Exactly the lines from the start of the data through the line containing "def pvDomInt (n" should be output, with both ends kept and nothing added.

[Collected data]
== Segment start ==

-- pv_equiv track=rewrite | github.com/rubenxyz/replicate_img-to-vid_tool | src/main.py | _extract_project_name
-- ===== SOURCE A (Python) =====
-- from typing import Dict, Any, List, Optional
--
-- def _extract_project_name(profiles: List[Dict[str, Any]]) -> str | None:
--     """Extract a single project name from profiles, or None if multiple or none."""
--     project_names = set()
--     for profile in profiles:
--         project_name = profile.get("project_name")
--         if project_name:
--             project_names.add(project_name)
--
--     if len(project_names) == 1:
--         return project_names.pop()
--     return None
-- ===== SOURCE B (Python) =====
-- def _extract_project_name(profiles):
--     """Extract a single project name from profiles, or None if multiple or none."""
--     first = next((p.get("project_name") for p in profiles if p.get("project_name")), None)
--     if first is None:
--         return None
--     if any(p.get("project_name") and p.get("project_name") != first for p in profiles):
--         return None
--     return first
-- ===== Notes on version B (the rewrite author's own statement) =====
-- stated objective: idiomatic
-- what changed: Replaces the single-pass set accumulation plus length check by two staged short-circuiting scans: next() finds the first truthy name, then any() checks for a differing truthy name.
import Mathlib
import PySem

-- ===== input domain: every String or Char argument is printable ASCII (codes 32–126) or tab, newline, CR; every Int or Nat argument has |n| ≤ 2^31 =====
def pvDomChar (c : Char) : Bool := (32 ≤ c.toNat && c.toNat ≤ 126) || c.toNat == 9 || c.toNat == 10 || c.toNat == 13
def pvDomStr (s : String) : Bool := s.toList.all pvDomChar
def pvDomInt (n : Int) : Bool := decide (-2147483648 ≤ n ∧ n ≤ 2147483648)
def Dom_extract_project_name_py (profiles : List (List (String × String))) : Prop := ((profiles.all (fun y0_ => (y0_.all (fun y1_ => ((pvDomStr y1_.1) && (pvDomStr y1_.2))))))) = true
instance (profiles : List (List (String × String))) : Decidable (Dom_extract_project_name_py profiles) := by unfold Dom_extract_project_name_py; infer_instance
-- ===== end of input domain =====

-- B replaces A's set accumulation + length check by two staged short-circuiting scans (find first truthy name, then look for a differing one); same cost, more idiomatic.

-- ===== PORT A =====
-- loop body of A: add the profile's truthy project_name to the set
def pvStepA (s : PySem.Set String) (profile : List (String × String)) : PySem.Set String :=
  match (PySem.Dict.ofList profile).get? "project_name" with
  | some name => if name ≠ "" then PySem.Set.add s name else s
  | none => s

def extract_project_name_py (profiles : List (List (String × String))) : Option String :=
  let project_names := profiles.foldl pvStepA ([] : PySem.Set String)
  -- len(...) == 1, then set.pop(); on a one-element set pop returns that element
  if project_names.length = 1 then project_names.head? else none

-- ===== PORT B =====
-- next((p.get("project_name") for p in profiles if p.get("project_name")), None)
def pvFirstB : List (List (String × String)) → Option String
  | [] => none
  | p :: rest =>
    match (PySem.Dict.ofList p).get? "project_name" with
    | some name => if name ≠ "" then some name else pvFirstB rest
    | none => pvFirstB rest

-- p.get("project_name") and p.get("project_name") != first, as the truthiness of the generator element
def pvMismatchB (first : String) (p : List (String × String)) : Bool :=
  match (PySem.Dict.ofList p).get? "project_name" with
  | some name => name ≠ "" && name ≠ first
  | none => false

def extract_project_name_py_alt (profiles : List (List (String × String))) : Option String :=
  match pvFirstB profiles with
  | none => none
  | some first => if profiles.any (pvMismatchB first) then none else some first

-- ===== PRECONDITION & SPEC =====
def Spec_extract_project_name_py (profiles : List (List (String × String))) (out : Option String) : Prop := out = extract_project_name_py_alt profiles
instance (profiles : List (List (String × String))) (out : Option String) : Decidable (Spec_extract_project_name_py profiles out) := by unfold Spec_extract_project_name_py; infer_instance

-- ===== CLAIM (what is proved, stated in full; the proofs are below) =====
def Claim_equal_extract_project_name_py : Prop := ∀ (profiles : List (List (String × String))), Dom_extract_project_name_py profiles → Spec_extract_project_name_py profiles (extract_project_name_py profiles)

-- ===== LEMMAS AND PROOFS =====

-- membership after one step of A's loop
lemma mem_pvStepA (s : List String) (p : List (String × String)) (n : String) :
    n ∈ pvStepA s p ↔
      n ∈ s ∨ ((PySem.Dict.ofList p).get? "project_name" = some n ∧ n ≠ "") := by
  unfold pvStepA
  cases hg : (PySem.Dict.ofList p).get? "project_name" with
  | none => simp
  | some name =>
    by_cases hne : name = ""
    · simp only [hne, ne_eq, not_true_eq_false, if_false]
      constructor
      · exact Or.inl
      · rintro (h | ⟨h1, h2⟩)
        · exact h
        · exact absurd (Option.some.inj h1).symm h2
    · simp only [hne, ne_eq, not_false_eq_true, if_pos, PySem.Set.add, PySem.Set.contains]
      split
      · rename_i hc
        simp only [List.contains_iff_mem] at hc
        constructor
        · exact Or.inl
        · rintro (h | ⟨h1, h2⟩)
          · exact h
          · rw [← Option.some.inj h1]; exact hc
      · simp only [List.mem_append, List.mem_singleton, Option.some.injEq]
        constructor
        · rintro (h | rfl)
          · exact Or.inl h
          · exact Or.inr ⟨rfl, hne⟩
        · rintro (h | ⟨rfl, _⟩)
          · exact Or.inl h
          · exact Or.inr rfl

-- a step keeps the accumulator's head once nonempty
lemma pvStepA_head (s : List String) (hs : s ≠ []) (p : List (String × String)) :
    (pvStepA s p).head? = s.head? ∧ pvStepA s p ≠ [] := by
  unfold pvStepA
  cases (PySem.Dict.ofList p).get? "project_name" with
  | none => exact ⟨rfl, hs⟩
  | some name =>
    by_cases h : name = ""
    · simp [h, hs]
    · rcases s with _ | ⟨c, t⟩
      · exact absurd rfl hs
      · simp only [h, ne_eq, not_false_eq_true, if_pos, PySem.Set.add]
        split <;> simp

lemma foldl_head_ne (profiles : List (List (String × String))) (s : List String) (hs : s ≠ []) :
    (profiles.foldl pvStepA s).head? = s.head? ∧ profiles.foldl pvStepA s ≠ [] := by
  induction profiles generalizing s with
  | nil => exact ⟨rfl, hs⟩
  | cons p rest ih =>
    obtain ⟨h1, h2⟩ := pvStepA_head s hs p
    obtain ⟨h3, h4⟩ := ih (pvStepA s p) h2
    exact ⟨h3.trans h1, h4⟩

lemma pvFirstB_cons (p : List (String × String)) (rest : List (List (String × String))) :
    pvFirstB (p :: rest) =
      match (PySem.Dict.ofList p).get? "project_name" with
      | some name => if name ≠ "" then some name else pvFirstB rest
      | none => pvFirstB rest := rfl

-- the head of A's set is B's first truthy name
lemma fold_head (profiles : List (List (String × String))) :
    (profiles.foldl pvStepA []).head? = pvFirstB profiles := by
  induction profiles with
  | nil => rfl
  | cons p rest ih =>
    rw [List.foldl_cons]
    cases hg : (PySem.Dict.ofList p).get? "project_name" with
    | none =>
      have h0 : pvStepA [] p = [] := by unfold pvStepA; rw [hg]
      rw [h0, ih, pvFirstB_cons, hg]
    | some name =>
      by_cases hne : name = ""
      · have h0 : pvStepA [] p = [] := by unfold pvStepA; rw [hg]; simp [hne]
        rw [h0, ih, pvFirstB_cons, hg]; simp [hne]
      · have h0 : pvStepA [] p = [name] := by
          unfold pvStepA; rw [hg]; simp [hne, PySem.Set.add, PySem.Set.contains]
        rw [h0, (foldl_head_ne rest [name] (by simp)).1, pvFirstB_cons, hg]
        simp [hne]

-- membership in A's fold result
lemma fold_mem (profiles : List (List (String × String))) (s : List String) (n : String) :
    n ∈ profiles.foldl pvStepA s ↔
      n ∈ s ∨ ∃ p ∈ profiles, (PySem.Dict.ofList p).get? "project_name" = some n ∧ n ≠ "" := by
  induction profiles generalizing s with
  | nil => simp
  | cons p rest ih =>
    rw [List.foldl_cons, ih, mem_pvStepA]
    constructor
    · rintro ((h | ⟨h1, h2⟩) | ⟨q, hq, h1, h2⟩)
      · exact Or.inl h
      · exact Or.inr ⟨p, List.mem_cons_self, h1, h2⟩
      · exact Or.inr ⟨q, List.mem_cons_of_mem p hq, h1, h2⟩
    · rintro (h | ⟨q, hq, h1, h2⟩)
      · exact Or.inl (Or.inl h)
      · rcases List.mem_cons.mp hq with rfl | hq'
        · exact Or.inl (Or.inr ⟨h1, h2⟩)
        · exact Or.inr ⟨q, hq', h1, h2⟩

-- A's fold result has no duplicates
lemma fold_nodup (profiles : List (List (String × String))) (s : List String) (hs : s.Nodup) :
    (profiles.foldl pvStepA s).Nodup := by
  induction profiles generalizing s with
  | nil => exact hs
  | cons p rest ih =>
    apply ih
    unfold pvStepA
    cases (PySem.Dict.ofList p).get? "project_name" with
    | none => exact hs
    | some name =>
      by_cases hne : name = ""
      · simpa [hne]
      · simp only [hne, ne_eq, not_false_eq_true, if_pos, PySem.Set.add, PySem.Set.contains]
        split
        · exact hs
        · rename_i hc
          simp only [List.contains_iff_mem] at hc
          refine List.Nodup.append hs (List.nodup_singleton name) ?_
          intro x hx hy
          simp only [List.mem_singleton] at hy
          subst hy
          exact hc hx

-- B's any-scan finds a truthy name different from `first`
lemma any_mismatch (profiles : List (List (String × String))) (first : String) :
    profiles.any (pvMismatchB first) = true ↔
      ∃ n, n ≠ "" ∧ n ≠ first ∧
        ∃ p ∈ profiles, (PySem.Dict.ofList p).get? "project_name" = some n := by
  simp only [List.any_eq_true]
  constructor
  · rintro ⟨p, hp, hm⟩
    unfold pvMismatchB at hm
    cases hg : (PySem.Dict.ofList p).get? "project_name" with
    | none => rw [hg] at hm; simp at hm
    | some name =>
      rw [hg] at hm
      simp only [Bool.and_eq_true, decide_eq_true_eq, ne_eq] at hm
      exact ⟨name, by simpa using hm.1, by simpa using hm.2, p, hp, hg⟩
  · rintro ⟨n, h1, h2, p, hp, hg⟩
    exact ⟨p, hp, by unfold pvMismatchB; rw [hg]; simp [h1, h2]⟩

-- ===== VERDICT (by name: the statement is the Claim_ definition above) =====
theorem extract_project_name_py_spec : Claim_equal_extract_project_name_py := by
  intro profiles _
  unfold Spec_extract_project_name_py extract_project_name_py extract_project_name_py_alt
  simp only
  have hhead := fold_head profiles
  have hmem := fun n => fold_mem profiles [] n
  have hnd := fold_nodup profiles [] List.nodup_nil
  simp only [List.not_mem_nil, false_or] at hmem
  obtain ⟨L, hL⟩ : ∃ L, profiles.foldl pvStepA ([] : PySem.Set String) = L := ⟨_, rfl⟩
  rw [hL] at hhead hnd
  simp only [hL] at hmem
  rw [hL]
  rcases L with _ | ⟨f, t⟩
  · simp only [List.head?_nil] at hhead
    rw [← hhead]
    simp
  · simp only [List.head?_cons] at hhead
    rw [← hhead]
    show (if (f :: t).length = 1 then (f :: t).head? else none)
        = if profiles.any (pvMismatchB f) = true then none else some f
    by_cases hany : profiles.any (pvMismatchB f) = true
    · -- a truthy name differing from f exists ⇒ it lies in t ⇒ the set has ≥ 2 elements
      obtain ⟨n, h1, h2, p, hp, hg⟩ := (any_mismatch profiles f).1 hany
      have hn : n ∈ f :: t := (hmem n).2 ⟨p, hp, hg, h1⟩
      have ht : t ≠ [] := by
        rcases List.mem_cons.mp hn with rfl | hn'
        · exact absurd rfl h2
        · intro h; rw [h] at hn'; exact List.not_mem_nil hn'
      rw [if_pos hany, if_neg]
      intro hlen
      exact ht (List.length_eq_zero_iff.mp (by simpa using hlen))
    · -- no differing truthy name ⇒ every element equals f ⇒ t = [] by nodup
      have ht : t = [] := by
        rcases t with _ | ⟨b, t'⟩
        · rfl
        · exfalso
          have hbf : b ≠ f := by
            simp only [List.nodup_cons, List.mem_cons] at hnd
            intro h; exact hnd.1 (Or.inl h.symm)
          obtain ⟨p, hp, hg, hb⟩ := (hmem b).1 (by simp)
          exact hany ((any_mismatch profiles f).2 ⟨b, hb, hbf, p, hp, hg⟩)
      subst ht
      simp [hany]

== Segment end ==

## Output of the exercise
-- pv_equiv track=rewrite | github.com/rubenxyz/replicate_img-to-vid_tool | src/main.py | _extract_project_name
-- ===== SOURCE A (Python) =====
-- from typing import Dict, Any, List, Optional
--
-- def _extract_project_name(profiles: List[Dict[str, Any]]) -> str | None:
--     """Extract a single project name from profiles, or None if multiple or none."""
--     project_names = set()
--     for profile in profiles:
--         project_name = profile.get("project_name")
--         if project_name:
--             project_names.add(project_name)
--
--     if len(project_names) == 1:
--         return project_names.pop()
--     return None
-- ===== SOURCE B (Python) =====
-- def _extract_project_name(profiles):
--     """Extract a single project name from profiles, or None if multiple or none."""
--     first = next((p.get("project_name") for p in profiles if p.get("project_name")), None)
--     if first is None:
--         return None
--     if any(p.get("project_name") and p.get("project_name") != first for p in profiles):
--         return None
--     return first
-- ===== Notes on version B (the rewrite author's own statement) =====
-- stated objective: idiomatic
-- what changed: Replaces the single-pass set accumulation plus length check by two staged short-circuiting scans: next() finds the first truthy name, then any() checks for a differing truthy name.
import Mathlib
import PySem

-- ===== input domain: every String or Char argument is printable ASCII (codes 32–126) or tab, newline, CR; every Int or Nat argument has |n| ≤ 2^31 =====
def pvDomChar (c : Char) : Bool := (32 ≤ c.toNat && c.toNat ≤ 126) || c.toNat == 9 || c.toNat == 10 || c.toNat == 13
def pvDomStr (s : String) : Bool := s.toList.all pvDomChar
def pvDomInt (n : Int) : Bool := decide (-2147483648 ≤ n ∧ n ≤ 2147483648)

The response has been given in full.